The Daily Caller is a conservative publication, so most swing voters will never see this information. Certainly, it is not being reported in the mainstream media, such as the Washington Post and New York Times.
By contrast, the mainstream media did everything they could to blacken the reputation of the Tea Party. ABC News’ Brian Ross falsely implied that the Aurora mass shooter was a Tea Party activist. As Ross told viewers, “There is a Jim Holmes of Aurora, Colorado on the Colorado Tea Party site…Talking about him joining the Tea Party last year.” But as Jack Kelly noted, the shooter had nothing in common with the Tea Party activist other than a very common name: “The James Holmes of Aurora who police arrested is a 25-year-old white man. The James Holmes … who is a Tea Party member is a 52-year-old Hispanic.”
The media dug up irrelevant dirt on Tea Party activists. One news story covered how a Tea Party leader had had his business license suspended years earlier due to late payment of taxes. The New York Times covered the “arrest record for shoplifting” of a Tea Party political candidate, although the arrest had occurred years before she got involved in the Tea Party. (See Jeremy W. Peters, GOP Leaders Face Challenges from Right, International New York Times, Feb. 26, 2014, at p. 5.).
In 2011, the New York Times prominently reported the arrest of a California Tea Party leader for carrying an unloaded pistol. So did Reuters and many other newspapers. But as the New York Post noted, he had no criminal intent, and apparently thought his valid California permit for the gun allow him to transport it. He “was arrested at La Guardia Airport after presenting an unlicensed firearm to security officials.” He was trying to board an airline flight when he alerted a TSA “agent that he had an unloaded gun in a locked box.” He “produced a valid California permit” for it, but authorities said the license doesn’t allow him to possess the gun in New York. He “told authorities he was carrying the weapon because he has received threats.” His arrest said much about the draconian way New York enforces its gun laws — and very little about the Tea Party. His lawyer said he had “been arrested despite the fact that he was ‘in temporary transit through the State of New York in possession of an unloaded, lawful firearm,'” and argued that he “had behaved in accordance with all laws.”
ABC’s Brian Ross was not the only reporter to falsely link the Tea Party to violence. Other journalists falsely attempted “to link Tucson shooter Jared Loughner to the tea party,” even though “Loughner wasn’t linked in any way to the tea party and was, in fact,” hostile to conservatives “in his political ideologies.” One of Loughner’s favorite books was The Communist Manifesto. In her Dec. 6, 2016 Washington Post column, “When spreading fake news leads to real consequences,” Petula Dvorak baselessly blamed the shooting of former representative Gabrielle Giffords (D-Ariz.) on Sarah Palin supporters. Giffords was shot by Jared Loughner, in a shooting that also took the life of Judge John Roll, a Republican appointee.

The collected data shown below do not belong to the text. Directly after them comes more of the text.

-- pv_equiv track=rewrite | github.com/dirtysalt/codes | misc/leetcode/change-minimum-characters-to-satisfy-one-of-three-conditions.py | minCharacters
-- ===== SOURCE A (Python) =====
-- def minCharacters(a: str, b: str) -> int:
--     A = [0] * 26
--     B = [0] * 26
--     for c in a:
--         A[ord(c) - ord('a')] += 1
--     for c in b:
--         B[ord(c) - ord('a')] += 1
--
--     ans = 1 << 25
--     for i in range(26):
--         op = len(a) + len(b) - A[i] - B[i]
--         ans = min(ans, op)
--
--     for i in range(1, 26):
--         A[i] += A[i - 1]
--         B[i] += B[i - 1]
--
--     for s1 in range(26):
--         for s2 in range(s1 + 1, 26):
--             ca = len(a) - A[s1]
--             cb = B[s2 - 1]
--             op = ca + cb
--
--             ca = A[s2 - 1]
--             cb = len(b) - B[s1]
--             op2 = ca + cb
--
--             ans = min(ans, op, op2)
--     return ans
-- ===== SOURCE B (Python) =====
-- def minCharacters(a: str, b: str) -> int:
--     ca = [0] * 26
--     cb = [0] * 26
--     for c in a:
--         ca[ord(c) - 97] += 1
--     for c in b:
--         cb[ord(c) - 97] += 1
--     n, m = len(a), len(b)
--     ans = 1 << 25
--     # condition 3: change everything except the most frequent common letter
--     ans = min(ans, n + m - max(ca[i] + cb[i] for i in range(26)))
--     # conditions 1 & 2: one pass over the 25 split thresholds with running prefix sums
--     sa = sb = 0
--     for t in range(25):
--         sa += ca[t]
--         sb += cb[t]
--         ans = min(ans, n - sa + sb, sa + m - sb)
--     return ans
-- ===== Notes on version B (the rewrite author's own statement) =====
-- stated objective: simpler
-- what changed: Replaces A's stored prefix-sum arrays and nested 26x26 split loop by a single pass over the 25 split thresholds with two running prefix sums (the inner minimum is always at s2=s1+1 since prefix counts are monotone), and computes condition 3 as n+m-max(count sums) instead of a 26-step min-fold.
import Mathlib
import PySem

There is no evidence that Loughner was a Palin supporter or saw the political “map with crosshairs” put out by “supporters of former Alaska governor Sarah Palin” that Dvorak mentioned. (That map “targeted the districts of 20 House Democrats,” including Giffords’). Yet Dvorak strangely claimed the map’s “consequences” were that “Jared Loughner showed up with a gun” and shot Giffords. But images of crosshairs do not cause violence. As one journalist noted, “crosshairs and bull’s-eyes have been an accepted part” of the political lexicon.

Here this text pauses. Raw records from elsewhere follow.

-- pv_equiv track=rewrite | github.com/MrBrantCode/unitest_baseline | mut_generate/mist_train_cf/cf_61560/solution.py | get_positive_and_sort
-- ===== SOURCE A (Python) =====
-- def get_positive_and_sort(numbers: list):
--     def swap_elements(n: list, index1: int, index2: int):
--         temp = n[index1]
--         n[index1] = n[index2]
--         n[index2] = temp
--
--     # Filter the list for positive numbers only
--     numbers = [num for num in numbers if num > 0]
--
--     # Implement bubble sort
--     for i in range(len(numbers)):
--         for j in range(len(numbers) - 1):
--             if numbers[j] > numbers[j + 1]:
--                 swap_elements(numbers, j, j + 1)
--
--     return numbers
-- ===== SOURCE B (Python) =====
-- def get_positive_and_sort(numbers: list):
--     # Idiomatic: filter positives, let the library sort (Timsort) do the work.
--     return sorted(num for num in numbers if num > 0)
-- ===== Notes on version B (the rewrite author's own statement) =====
-- stated objective: idiomatic
-- what changed: Replaces the hand-rolled index-swapping bubble sort (nested loops with a swap helper) by a single call to the built-in sorted() over a generator that keeps the positives.
import Mathlib
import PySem

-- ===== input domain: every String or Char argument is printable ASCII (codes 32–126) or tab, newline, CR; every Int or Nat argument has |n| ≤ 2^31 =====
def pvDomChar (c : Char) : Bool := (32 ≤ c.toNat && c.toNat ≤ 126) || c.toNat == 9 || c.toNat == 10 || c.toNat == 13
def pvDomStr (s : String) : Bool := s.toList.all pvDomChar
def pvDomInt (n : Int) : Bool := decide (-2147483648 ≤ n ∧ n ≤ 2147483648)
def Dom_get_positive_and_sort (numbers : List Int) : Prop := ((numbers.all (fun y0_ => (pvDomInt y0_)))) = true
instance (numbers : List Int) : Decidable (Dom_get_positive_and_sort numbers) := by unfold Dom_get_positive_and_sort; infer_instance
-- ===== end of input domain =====

-- B replaces A's hand-rolled bubble sort by the built-in stable sort (idiomatic one-liner).

-- ===== PORT A =====
-- swap_elements(n, j, j+1) inlined into one compare-and-swap step at index j
-- (indices j, j+1 are always in range when this is called, so getD's default is never used)
def pvSwapStep (l : List Int) (j : Nat) : List Int :=
  if l.getD j 0 > l.getD (j+1) 0 then
    let temp := l.getD j 0
    let l2 := l.set j (l.getD (j+1) 0)
    l2.set (j+1) temp
  else l

-- inner loop: for j in range(len(numbers) - 1)
def pvInnerPass (l : List Int) : List Int :=
  (List.range (l.length - 1)).foldl pvSwapStep l

def get_positive_and_sort (numbers : List Int) : List Int :=
  let numbers1 := numbers.filter (fun num => decide (num > 0))
  (List.range numbers1.length).foldl (fun acc _ => pvInnerPass acc) numbers1

-- ===== PORT B =====
def get_positive_and_sort_alt (numbers : List Int) : List Int :=
  PySem.List.sorted (numbers.filter (fun num => decide (num > 0))) (fun x => x) false

-- ===== PRECONDITION & SPEC =====
def Spec_get_positive_and_sort (numbers : List Int) (out : List Int) : Prop := out = get_positive_and_sort_alt numbers
instance (numbers : List Int) (out : List Int) : Decidable (Spec_get_positive_and_sort numbers out) := by unfold Spec_get_positive_and_sort; infer_instance

-- ===== CLAIM (what is proved, stated in full; the proofs are below) =====
def Claim_equal_get_positive_and_sort : Prop := ∀ (numbers : List Int), Dom_get_positive_and_sort numbers → Spec_get_positive_and_sort numbers (get_positive_and_sort numbers)

-- ===== LEMMAS AND PROOFS =====

-- structural form of one bubble pass
def pvBpass : List Int → List Int
  | [] => []
  | [a] => [a]
  | a :: b :: t => if b < a then b :: pvBpass (a :: t) else a :: pvBpass (b :: t)

theorem pvSwapStep_cons (c : Int) (r : List Int) (j : Nat) :
    pvSwapStep (c :: r) (j+1) = c :: pvSwapStep r j := by
  simp [pvSwapStep, List.getD]
  split <;> rfl

theorem pvFold_shift (m : Nat) (c : Int) (r : List Int) (k : Nat) :
    (List.range' (k+1) m).foldl pvSwapStep (c :: r) = c :: (List.range' k m).foldl pvSwapStep r := by
  induction m generalizing c r k with
  | zero => simp
  | succ m ih => simp [List.range'_succ, pvSwapStep_cons, ih]

theorem pvInnerPass_eq_bpass (l : List Int) : pvInnerPass l = pvBpass l := by
  induction l using pvBpass.induct with
  | case1 => simp [pvInnerPass, pvBpass]
  | case2 a => simp [pvInnerPass, pvBpass]
  | case3 a b t h ih =>
    have h0 : pvSwapStep (a :: b :: t) 0 = b :: a :: t := by
      simp [pvSwapStep, List.getD]
      omega
    simp only [pvInnerPass] at ih ⊢
    simp only [List.range_eq_range', List.length_cons, Nat.add_sub_cancel,
      List.range'_succ, List.foldl_cons, h0]
    rw [pvFold_shift, ← List.range_eq_range']
    simp only [List.length_cons, Nat.add_sub_cancel] at ih
    rw [ih]
    simp [pvBpass, h]
  | case4 a b t h ih =>
    have h0 : pvSwapStep (a :: b :: t) 0 = a :: b :: t := by
      simp [pvSwapStep, List.getD]
      omega
    simp only [pvInnerPass] at ih ⊢
    simp only [List.range_eq_range', List.length_cons, Nat.add_sub_cancel,
      List.range'_succ, List.foldl_cons, h0]
    rw [pvFold_shift, ← List.range_eq_range']
    simp only [List.length_cons, Nat.add_sub_cancel] at ih
    rw [ih]
    simp [pvBpass, h]

theorem pvBpass_perm (l : List Int) : (pvBpass l).Perm l := by
  induction l using pvBpass.induct with
  | case1 => simp [pvBpass]
  | case2 a => simp [pvBpass]
  | case3 a b t h ih =>
    simp only [pvBpass, if_pos h]
    exact (ih.cons b).trans (List.Perm.swap a b t)
  | case4 a b t h ih =>
    simp only [pvBpass, if_neg h]
    exact ih.cons a

theorem pvBpass_sorted_fix (l : List Int) (h : l.Pairwise (· ≤ ·)) : pvBpass l = l := by
  induction l using pvBpass.induct with
  | case1 => simp [pvBpass]
  | case2 a => simp [pvBpass]
  | case3 a b t hlt ih =>
    exfalso
    have : a ≤ b := (List.pairwise_cons.mp h).1 b (by simp)
    omega
  | case4 a b t hlt ih =>
    simp only [pvBpass, if_neg hlt]
    rw [ih (List.pairwise_cons.mp h).2]

theorem pvBpass_last : ∀ (a : Int) (p : List Int),
    ∃ q M, pvBpass (a :: p) = q ++ [M] ∧ ∀ x ∈ a :: p, x ≤ M := by
  intro a p
  induction p generalizing a with
  | nil => exact ⟨[], a, by simp [pvBpass], by simp⟩
  | cons b t ih =>
    by_cases h : b < a
    · obtain ⟨q, M, hq, hM⟩ := ih a
      refine ⟨b :: q, M, by simp [pvBpass, if_pos h, hq], ?_⟩
      intro x hx
      simp only [List.mem_cons] at hx
      rcases hx with rfl | rfl | hx
      · exact hM x (by simp)
      · have := hM a (by simp); omega
      · exact hM x (by simp [hx])
    · obtain ⟨q, M, hq, hM⟩ := ih b
      refine ⟨a :: q, M, by simp [pvBpass, if_neg h, hq], ?_⟩
      intro x hx
      simp only [List.mem_cons] at hx
      rcases hx with rfl | rfl | hx
      · have := hM b (by simp); omega
      · exact hM x (by simp)
      · exact hM x (by simp [hx])

theorem pvBpass_append_sorted : ∀ (p : List Int) (a : Int) (s : List Int),
    s.Pairwise (· ≤ ·) → (∀ x ∈ a :: p, ∀ y ∈ s, x ≤ y) →
    pvBpass ((a :: p) ++ s) = pvBpass (a :: p) ++ s := by
  intro p
  induction p with
  | nil =>
    intro a s hs hd
    have hpw : (a :: s).Pairwise (· ≤ ·) :=
      List.pairwise_cons.mpr ⟨fun y hy => hd a (by simp) y hy, hs⟩
    rw [List.cons_append, List.nil_append, pvBpass_sorted_fix _ hpw]
    simp [pvBpass]
  | cons b t ih =>
    intro a s hs hd
    by_cases h : b < a
    · have hsub : ∀ x ∈ a :: t, ∀ y ∈ s, x ≤ y := by
        intro x hx y hy
        refine hd x ?_ y hy
        simp only [List.mem_cons] at hx ⊢; tauto
      have := ih a s hs hsub
      simp only [List.cons_append, pvBpass, if_pos h] at this ⊢
      rw [this]
    · have hsub : ∀ x ∈ b :: t, ∀ y ∈ s, x ≤ y := by
        intro x hx y hy
        refine hd x ?_ y hy
        simp only [List.mem_cons] at hx ⊢; tauto
      have := ih b s hs hsub
      simp only [List.cons_append, pvBpass, if_neg h] at this ⊢
      rw [this]

theorem pvKey : ∀ (k : Nat) (p s : List Int), p.length ≤ k →
    s.Pairwise (· ≤ ·) → (∀ x ∈ p, ∀ y ∈ s, x ≤ y) →
    (pvBpass^[k] (p ++ s)).Pairwise (· ≤ ·) := by
  intro k
  induction k with
  | zero =>
    intro p s hlen hs hd
    have : p = [] := List.length_eq_zero_iff.mp (Nat.le_zero.mp hlen)
    simpa [this]
  | succ k ih =>
    intro p s hlen hs hd
    cases p with
    | nil =>
      rw [Function.iterate_succ_apply]
      simp only [List.nil_append]
      rw [pvBpass_sorted_fix s hs]
      simpa using ih [] s (by simp) hs (by simp)
    | cons a p' =>
      obtain ⟨q, M, hq, hM⟩ := pvBpass_last a p'
      have hperm : (q ++ [M]).Perm (a :: p') := hq ▸ pvBpass_perm (a :: p')
      have hmemM : M ∈ a :: p' := hperm.mem_iff.mp (by simp)
      have hmemq : ∀ x ∈ q, x ∈ a :: p' := fun x hx => hperm.mem_iff.mp (by simp [hx])
      rw [Function.iterate_succ_apply,
        pvBpass_append_sorted p' a s hs hd, hq, List.append_assoc]
      refine ih q (M :: s) ?_ ?_ ?_
      · have hlq : (q ++ [M]).length = (a :: p').length := hperm.length_eq
        simp only [List.length_append, List.length_cons] at hlq
        simp only [List.length_cons] at hlen
        omega
      · exact List.pairwise_cons.mpr ⟨fun y hy => hd M hmemM y hy, hs⟩
      · intro x hx y hy
        simp only [List.mem_cons] at hy
        rcases hy with rfl | hy
        · exact hM x (hmemq x hx)
        · exact hd x (hmemq x hx) y hy

theorem pvIter_perm (k : Nat) (l : List Int) : (pvBpass^[k] l).Perm l := by
  induction k with
  | zero => simp
  | succ k ih => rw [Function.iterate_succ_apply']; exact (pvBpass_perm _).trans ih

theorem pvFoldl_iterate {α : Type} (f : α → α) : ∀ (n : Nat) (l : α),
    (List.range n).foldl (fun acc _ => f acc) l = f^[n] l := by
  intro n
  induction n with
  | zero => simp
  | succ n ih =>
    intro l
    rw [List.range_succ, List.foldl_append, ih, Function.iterate_succ_apply']
    rfl

-- ===== VERDICT (by name: the statement is the Claim_ definition above) =====
theorem get_positive_and_sort_spec : Claim_equal_get_positive_and_sort := by
  intro numbers _
  unfold Spec_get_positive_and_sort get_positive_and_sort get_positive_and_sort_alt
  set xs := numbers.filter (fun num => decide (num > 0)) with hxs
  rw [pvFoldl_iterate]
  rw [show pvInnerPass = pvBpass from funext pvInnerPass_eq_bpass]
  exact (PySem.List.sorted_id_eq_of_perm_of_pairwise xs _ (pvIter_perm _ _)
    (by simpa using pvKey xs.length xs [] le_rfl (by simp) (by simp))).symm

To add insult to injury in the aftermath of the Tucson shootings, the Washington Post and New York Times enlisted race-baiter Al Sharpton and ex-Congressman Paul Kanjorski, who had called for a Republican governor’s death, to lecture America about the need for “civility” in the aftermath of the Tucson shootings, falsely implying that conservative rhetoric had somehow spawned the shootings.